## DATA FOR THIS TASK
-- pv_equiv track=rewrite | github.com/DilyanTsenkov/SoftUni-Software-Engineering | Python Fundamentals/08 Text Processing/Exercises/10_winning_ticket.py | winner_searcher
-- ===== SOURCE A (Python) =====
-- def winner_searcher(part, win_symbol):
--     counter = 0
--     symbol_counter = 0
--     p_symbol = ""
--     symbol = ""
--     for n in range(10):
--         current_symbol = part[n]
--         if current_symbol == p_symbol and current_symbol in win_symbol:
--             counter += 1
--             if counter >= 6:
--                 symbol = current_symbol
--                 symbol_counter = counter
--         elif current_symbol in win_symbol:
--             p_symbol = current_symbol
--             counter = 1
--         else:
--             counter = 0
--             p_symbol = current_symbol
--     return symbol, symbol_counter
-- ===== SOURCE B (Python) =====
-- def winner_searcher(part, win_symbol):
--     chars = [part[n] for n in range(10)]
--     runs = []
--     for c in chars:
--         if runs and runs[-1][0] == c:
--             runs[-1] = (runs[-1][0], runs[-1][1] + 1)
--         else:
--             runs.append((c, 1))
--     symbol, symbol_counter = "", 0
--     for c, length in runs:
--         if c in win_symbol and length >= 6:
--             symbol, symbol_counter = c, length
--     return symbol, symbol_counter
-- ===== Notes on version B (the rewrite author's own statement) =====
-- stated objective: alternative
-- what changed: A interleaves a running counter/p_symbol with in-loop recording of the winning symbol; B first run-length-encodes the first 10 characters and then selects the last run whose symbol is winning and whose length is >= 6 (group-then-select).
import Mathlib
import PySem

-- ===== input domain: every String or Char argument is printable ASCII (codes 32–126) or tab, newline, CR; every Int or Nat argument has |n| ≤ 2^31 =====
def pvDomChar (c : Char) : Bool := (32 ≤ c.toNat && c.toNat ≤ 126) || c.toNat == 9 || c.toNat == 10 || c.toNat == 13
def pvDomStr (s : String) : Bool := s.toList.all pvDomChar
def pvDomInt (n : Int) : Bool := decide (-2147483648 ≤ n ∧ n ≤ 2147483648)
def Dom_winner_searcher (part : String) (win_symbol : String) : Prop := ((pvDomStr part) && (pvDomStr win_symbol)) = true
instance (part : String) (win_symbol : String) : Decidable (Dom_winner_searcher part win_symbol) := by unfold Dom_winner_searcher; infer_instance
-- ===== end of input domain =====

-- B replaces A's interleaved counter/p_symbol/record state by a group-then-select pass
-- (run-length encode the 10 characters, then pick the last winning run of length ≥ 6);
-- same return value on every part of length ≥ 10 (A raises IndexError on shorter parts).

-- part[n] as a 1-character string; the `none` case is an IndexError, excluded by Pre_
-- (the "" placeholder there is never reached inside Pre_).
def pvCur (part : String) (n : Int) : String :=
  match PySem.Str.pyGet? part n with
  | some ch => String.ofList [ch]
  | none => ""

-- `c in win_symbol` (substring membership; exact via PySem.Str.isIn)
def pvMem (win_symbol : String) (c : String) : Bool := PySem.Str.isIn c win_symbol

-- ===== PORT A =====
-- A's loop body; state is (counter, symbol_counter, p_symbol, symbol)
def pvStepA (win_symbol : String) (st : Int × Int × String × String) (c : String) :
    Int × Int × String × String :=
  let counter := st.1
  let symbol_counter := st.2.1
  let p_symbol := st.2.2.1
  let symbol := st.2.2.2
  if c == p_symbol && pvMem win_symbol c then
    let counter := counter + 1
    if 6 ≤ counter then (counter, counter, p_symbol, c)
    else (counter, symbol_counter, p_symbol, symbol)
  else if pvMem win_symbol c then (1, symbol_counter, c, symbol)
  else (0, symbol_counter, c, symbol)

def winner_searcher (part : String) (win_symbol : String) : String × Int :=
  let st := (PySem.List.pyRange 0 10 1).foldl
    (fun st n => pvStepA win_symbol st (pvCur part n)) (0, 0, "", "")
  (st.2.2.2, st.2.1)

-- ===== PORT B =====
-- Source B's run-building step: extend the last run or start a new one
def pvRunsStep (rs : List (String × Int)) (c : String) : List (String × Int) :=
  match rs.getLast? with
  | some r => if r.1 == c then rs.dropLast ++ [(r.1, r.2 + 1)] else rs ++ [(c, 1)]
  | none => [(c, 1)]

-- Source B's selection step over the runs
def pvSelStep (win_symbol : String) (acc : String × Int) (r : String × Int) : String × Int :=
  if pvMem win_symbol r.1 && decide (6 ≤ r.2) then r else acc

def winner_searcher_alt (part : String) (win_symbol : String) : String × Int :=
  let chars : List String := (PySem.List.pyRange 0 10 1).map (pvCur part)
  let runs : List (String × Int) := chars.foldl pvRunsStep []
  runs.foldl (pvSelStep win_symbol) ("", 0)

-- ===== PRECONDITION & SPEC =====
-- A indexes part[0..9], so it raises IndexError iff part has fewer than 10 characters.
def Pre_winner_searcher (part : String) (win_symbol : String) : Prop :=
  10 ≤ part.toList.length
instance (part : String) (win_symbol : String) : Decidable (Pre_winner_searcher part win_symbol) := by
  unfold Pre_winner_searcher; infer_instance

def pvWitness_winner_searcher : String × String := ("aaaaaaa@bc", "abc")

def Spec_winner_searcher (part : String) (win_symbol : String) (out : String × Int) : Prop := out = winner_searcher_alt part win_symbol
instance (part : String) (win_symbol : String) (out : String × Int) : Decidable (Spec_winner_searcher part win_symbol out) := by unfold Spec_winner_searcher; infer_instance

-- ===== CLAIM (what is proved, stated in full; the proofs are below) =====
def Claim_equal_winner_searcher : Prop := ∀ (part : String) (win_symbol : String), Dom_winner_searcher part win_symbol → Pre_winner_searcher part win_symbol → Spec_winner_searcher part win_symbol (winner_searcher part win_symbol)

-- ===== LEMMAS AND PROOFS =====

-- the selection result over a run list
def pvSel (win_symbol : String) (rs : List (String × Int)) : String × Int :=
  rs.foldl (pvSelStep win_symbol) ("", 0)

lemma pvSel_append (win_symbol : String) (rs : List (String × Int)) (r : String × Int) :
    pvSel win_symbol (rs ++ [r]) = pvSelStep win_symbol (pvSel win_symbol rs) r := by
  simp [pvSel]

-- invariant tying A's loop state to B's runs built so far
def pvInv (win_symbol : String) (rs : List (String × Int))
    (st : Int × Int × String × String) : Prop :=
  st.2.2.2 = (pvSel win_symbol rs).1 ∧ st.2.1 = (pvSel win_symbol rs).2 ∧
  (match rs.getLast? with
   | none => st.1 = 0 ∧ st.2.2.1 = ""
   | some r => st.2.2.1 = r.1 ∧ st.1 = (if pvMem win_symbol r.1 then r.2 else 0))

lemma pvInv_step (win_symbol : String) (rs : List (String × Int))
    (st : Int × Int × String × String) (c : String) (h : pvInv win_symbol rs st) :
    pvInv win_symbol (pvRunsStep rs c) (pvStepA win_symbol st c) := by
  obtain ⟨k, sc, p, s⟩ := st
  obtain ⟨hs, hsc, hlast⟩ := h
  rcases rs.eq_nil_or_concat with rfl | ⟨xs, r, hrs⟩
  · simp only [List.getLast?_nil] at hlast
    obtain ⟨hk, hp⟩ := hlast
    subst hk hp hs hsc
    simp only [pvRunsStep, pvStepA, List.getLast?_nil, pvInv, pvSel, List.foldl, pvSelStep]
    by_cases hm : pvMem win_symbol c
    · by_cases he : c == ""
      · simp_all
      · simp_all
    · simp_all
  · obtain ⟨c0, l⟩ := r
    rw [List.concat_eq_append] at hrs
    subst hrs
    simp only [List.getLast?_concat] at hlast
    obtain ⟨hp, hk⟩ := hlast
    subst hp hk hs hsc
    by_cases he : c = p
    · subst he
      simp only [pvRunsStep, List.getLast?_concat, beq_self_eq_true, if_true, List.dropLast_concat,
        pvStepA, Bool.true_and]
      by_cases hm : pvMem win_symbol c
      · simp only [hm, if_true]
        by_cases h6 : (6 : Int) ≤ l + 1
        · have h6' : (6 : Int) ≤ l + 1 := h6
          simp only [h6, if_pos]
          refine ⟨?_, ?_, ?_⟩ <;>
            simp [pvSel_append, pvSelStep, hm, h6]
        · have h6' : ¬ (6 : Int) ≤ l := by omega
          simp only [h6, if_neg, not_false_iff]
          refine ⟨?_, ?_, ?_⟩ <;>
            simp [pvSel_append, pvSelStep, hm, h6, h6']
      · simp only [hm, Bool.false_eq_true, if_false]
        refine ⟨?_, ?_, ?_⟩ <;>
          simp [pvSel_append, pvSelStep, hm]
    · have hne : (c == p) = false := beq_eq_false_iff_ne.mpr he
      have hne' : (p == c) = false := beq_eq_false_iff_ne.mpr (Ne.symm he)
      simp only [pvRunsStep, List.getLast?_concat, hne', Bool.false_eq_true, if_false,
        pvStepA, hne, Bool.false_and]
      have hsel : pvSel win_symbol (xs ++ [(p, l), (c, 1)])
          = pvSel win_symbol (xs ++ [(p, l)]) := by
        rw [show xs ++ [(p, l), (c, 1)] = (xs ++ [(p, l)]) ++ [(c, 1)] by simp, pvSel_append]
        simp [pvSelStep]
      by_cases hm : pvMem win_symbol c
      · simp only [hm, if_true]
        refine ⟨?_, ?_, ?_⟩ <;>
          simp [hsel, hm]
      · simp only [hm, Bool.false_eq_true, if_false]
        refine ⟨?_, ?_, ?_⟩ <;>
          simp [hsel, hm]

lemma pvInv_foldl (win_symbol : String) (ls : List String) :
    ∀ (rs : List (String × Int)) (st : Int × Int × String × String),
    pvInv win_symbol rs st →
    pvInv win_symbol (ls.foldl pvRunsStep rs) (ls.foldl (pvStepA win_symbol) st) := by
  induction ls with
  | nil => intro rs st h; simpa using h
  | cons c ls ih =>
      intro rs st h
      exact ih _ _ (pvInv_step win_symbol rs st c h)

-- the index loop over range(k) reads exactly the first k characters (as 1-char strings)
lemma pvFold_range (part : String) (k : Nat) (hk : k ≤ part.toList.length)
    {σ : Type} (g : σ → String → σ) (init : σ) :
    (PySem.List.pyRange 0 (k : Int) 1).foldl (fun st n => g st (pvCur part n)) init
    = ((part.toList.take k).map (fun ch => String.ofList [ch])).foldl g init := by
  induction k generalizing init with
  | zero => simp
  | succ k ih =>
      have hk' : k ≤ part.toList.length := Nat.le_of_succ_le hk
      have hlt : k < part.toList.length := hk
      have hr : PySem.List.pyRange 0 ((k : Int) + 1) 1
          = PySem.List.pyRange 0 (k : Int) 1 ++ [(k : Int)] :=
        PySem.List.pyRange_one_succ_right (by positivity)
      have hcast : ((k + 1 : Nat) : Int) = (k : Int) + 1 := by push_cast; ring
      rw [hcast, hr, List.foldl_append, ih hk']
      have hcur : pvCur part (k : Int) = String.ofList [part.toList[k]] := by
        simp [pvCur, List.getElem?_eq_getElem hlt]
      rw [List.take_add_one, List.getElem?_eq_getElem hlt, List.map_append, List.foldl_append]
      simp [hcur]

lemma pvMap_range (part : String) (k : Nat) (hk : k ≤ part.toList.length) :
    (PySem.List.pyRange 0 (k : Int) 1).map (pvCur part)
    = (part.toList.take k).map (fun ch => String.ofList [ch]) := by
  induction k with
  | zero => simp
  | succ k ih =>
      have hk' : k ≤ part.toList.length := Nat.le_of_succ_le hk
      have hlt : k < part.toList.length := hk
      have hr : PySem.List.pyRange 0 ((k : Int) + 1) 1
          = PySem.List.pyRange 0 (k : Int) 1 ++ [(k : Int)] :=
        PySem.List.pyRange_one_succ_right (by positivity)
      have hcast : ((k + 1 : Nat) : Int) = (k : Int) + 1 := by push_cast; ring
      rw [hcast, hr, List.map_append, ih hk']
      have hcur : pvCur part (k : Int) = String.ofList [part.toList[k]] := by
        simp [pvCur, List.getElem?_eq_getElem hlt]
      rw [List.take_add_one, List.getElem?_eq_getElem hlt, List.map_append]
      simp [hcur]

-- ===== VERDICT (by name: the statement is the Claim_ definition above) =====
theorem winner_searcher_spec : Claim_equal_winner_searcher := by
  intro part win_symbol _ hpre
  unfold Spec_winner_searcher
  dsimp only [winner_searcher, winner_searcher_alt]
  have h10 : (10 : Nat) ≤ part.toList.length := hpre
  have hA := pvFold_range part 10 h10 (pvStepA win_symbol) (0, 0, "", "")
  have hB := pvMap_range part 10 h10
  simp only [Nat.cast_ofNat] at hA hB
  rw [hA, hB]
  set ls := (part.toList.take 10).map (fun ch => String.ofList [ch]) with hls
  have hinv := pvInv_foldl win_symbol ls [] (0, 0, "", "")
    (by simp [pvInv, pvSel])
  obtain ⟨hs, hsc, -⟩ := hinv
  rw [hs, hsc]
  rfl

--

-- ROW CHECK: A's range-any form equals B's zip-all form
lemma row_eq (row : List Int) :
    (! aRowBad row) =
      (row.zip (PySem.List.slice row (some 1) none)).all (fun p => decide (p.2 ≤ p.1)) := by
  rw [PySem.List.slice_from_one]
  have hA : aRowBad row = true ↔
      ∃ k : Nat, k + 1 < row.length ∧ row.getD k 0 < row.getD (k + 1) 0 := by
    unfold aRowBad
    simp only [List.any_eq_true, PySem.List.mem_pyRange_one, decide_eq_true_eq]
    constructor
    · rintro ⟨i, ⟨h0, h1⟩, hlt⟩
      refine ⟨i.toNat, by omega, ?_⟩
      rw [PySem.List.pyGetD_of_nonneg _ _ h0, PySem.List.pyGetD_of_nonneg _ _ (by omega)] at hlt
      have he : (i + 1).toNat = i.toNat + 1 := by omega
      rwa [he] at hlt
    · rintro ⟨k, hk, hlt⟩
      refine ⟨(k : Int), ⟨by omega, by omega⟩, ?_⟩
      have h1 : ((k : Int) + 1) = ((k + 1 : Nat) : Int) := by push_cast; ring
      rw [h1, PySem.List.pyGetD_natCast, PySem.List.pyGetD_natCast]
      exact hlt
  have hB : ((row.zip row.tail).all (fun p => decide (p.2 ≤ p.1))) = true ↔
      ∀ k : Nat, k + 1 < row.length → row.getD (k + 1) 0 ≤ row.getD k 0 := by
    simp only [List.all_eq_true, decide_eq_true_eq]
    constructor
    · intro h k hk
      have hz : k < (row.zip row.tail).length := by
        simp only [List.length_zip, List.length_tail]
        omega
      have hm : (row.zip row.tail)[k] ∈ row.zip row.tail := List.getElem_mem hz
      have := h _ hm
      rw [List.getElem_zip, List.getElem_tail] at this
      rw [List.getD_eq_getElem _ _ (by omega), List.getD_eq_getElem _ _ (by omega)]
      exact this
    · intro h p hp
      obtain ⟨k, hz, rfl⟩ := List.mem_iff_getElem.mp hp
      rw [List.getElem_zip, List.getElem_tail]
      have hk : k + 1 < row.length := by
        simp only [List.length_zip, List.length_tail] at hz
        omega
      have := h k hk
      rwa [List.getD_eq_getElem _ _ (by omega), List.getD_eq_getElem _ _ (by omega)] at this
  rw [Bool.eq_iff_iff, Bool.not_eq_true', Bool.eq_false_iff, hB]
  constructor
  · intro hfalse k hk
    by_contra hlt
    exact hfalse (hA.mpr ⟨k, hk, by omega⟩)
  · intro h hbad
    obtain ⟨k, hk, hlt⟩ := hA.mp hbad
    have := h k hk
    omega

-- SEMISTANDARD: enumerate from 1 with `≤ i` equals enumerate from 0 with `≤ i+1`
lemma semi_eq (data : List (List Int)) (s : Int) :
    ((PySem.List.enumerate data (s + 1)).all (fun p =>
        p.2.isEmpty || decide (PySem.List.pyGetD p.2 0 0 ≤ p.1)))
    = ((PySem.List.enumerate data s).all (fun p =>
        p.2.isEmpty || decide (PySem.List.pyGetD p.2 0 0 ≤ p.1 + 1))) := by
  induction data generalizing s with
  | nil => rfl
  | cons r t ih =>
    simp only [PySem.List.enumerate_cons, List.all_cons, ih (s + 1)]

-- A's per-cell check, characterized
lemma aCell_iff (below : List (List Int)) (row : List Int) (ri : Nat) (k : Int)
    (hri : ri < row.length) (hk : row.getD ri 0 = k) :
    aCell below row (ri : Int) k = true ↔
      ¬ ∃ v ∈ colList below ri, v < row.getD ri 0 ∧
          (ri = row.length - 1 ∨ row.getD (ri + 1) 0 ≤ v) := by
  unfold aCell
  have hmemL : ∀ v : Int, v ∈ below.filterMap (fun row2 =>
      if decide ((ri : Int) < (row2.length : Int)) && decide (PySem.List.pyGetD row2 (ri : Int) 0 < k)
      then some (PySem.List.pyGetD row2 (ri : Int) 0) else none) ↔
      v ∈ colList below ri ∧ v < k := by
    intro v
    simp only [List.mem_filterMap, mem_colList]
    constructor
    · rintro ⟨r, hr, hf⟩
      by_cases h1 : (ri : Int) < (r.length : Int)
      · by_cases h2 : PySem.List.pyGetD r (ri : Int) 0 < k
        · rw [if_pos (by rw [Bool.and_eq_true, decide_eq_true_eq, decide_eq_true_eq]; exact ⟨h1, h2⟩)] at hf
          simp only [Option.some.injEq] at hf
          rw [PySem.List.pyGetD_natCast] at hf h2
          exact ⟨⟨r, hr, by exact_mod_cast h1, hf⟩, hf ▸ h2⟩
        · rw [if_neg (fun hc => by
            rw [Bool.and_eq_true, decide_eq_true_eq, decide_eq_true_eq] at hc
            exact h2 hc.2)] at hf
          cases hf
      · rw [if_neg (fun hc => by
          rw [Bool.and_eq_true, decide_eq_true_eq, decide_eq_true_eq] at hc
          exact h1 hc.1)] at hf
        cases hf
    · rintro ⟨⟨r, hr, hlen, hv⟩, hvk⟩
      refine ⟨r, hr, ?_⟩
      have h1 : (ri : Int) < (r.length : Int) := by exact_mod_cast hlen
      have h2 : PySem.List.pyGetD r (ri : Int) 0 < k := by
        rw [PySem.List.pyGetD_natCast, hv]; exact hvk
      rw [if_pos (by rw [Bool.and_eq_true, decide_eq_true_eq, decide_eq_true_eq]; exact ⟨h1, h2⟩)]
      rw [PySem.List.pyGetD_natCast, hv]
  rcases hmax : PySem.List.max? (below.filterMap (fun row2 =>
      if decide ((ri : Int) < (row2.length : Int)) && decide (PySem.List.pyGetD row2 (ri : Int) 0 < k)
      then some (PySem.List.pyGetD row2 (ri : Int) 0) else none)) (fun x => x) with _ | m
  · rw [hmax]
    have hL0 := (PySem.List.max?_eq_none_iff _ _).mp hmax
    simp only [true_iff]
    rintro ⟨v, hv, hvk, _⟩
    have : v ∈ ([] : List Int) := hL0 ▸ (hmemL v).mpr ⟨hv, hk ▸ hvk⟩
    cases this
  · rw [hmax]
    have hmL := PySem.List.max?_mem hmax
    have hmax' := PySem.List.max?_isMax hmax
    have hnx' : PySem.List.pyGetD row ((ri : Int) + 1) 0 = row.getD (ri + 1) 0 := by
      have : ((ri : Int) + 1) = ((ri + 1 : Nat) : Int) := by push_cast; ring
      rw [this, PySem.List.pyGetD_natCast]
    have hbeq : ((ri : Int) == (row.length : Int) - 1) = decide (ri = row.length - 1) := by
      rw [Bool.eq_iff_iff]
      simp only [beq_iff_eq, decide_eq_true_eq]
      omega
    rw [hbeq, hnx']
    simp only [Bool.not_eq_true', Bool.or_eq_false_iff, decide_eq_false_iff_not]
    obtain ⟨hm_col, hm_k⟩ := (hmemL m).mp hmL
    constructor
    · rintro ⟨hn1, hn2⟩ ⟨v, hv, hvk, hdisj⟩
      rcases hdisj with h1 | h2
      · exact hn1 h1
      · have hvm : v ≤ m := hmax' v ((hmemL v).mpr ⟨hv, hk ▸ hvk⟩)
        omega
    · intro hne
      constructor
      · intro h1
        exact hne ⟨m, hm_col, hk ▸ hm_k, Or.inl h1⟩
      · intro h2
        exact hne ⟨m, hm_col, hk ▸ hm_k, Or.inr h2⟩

## WORK ITEM
From the data above, output exactly the lines between the one containing "-- part[n] as" and the one containing "exact via PySem.Str.isIn)", counting both of them.

## ANSWER TO THE PROBLEM
-- part[n] as a 1-character string; the `none` case is an IndexError, excluded by Pre_
-- (the "" placeholder there is never reached inside Pre_).
def pvCur (part : String) (n : Int) : String :=
  match PySem.Str.pyGet? part n with
  | some ch => String.ofList [ch]
  | none => ""

-- `c in win_symbol` (substring membership; exact via PySem.Str.isIn)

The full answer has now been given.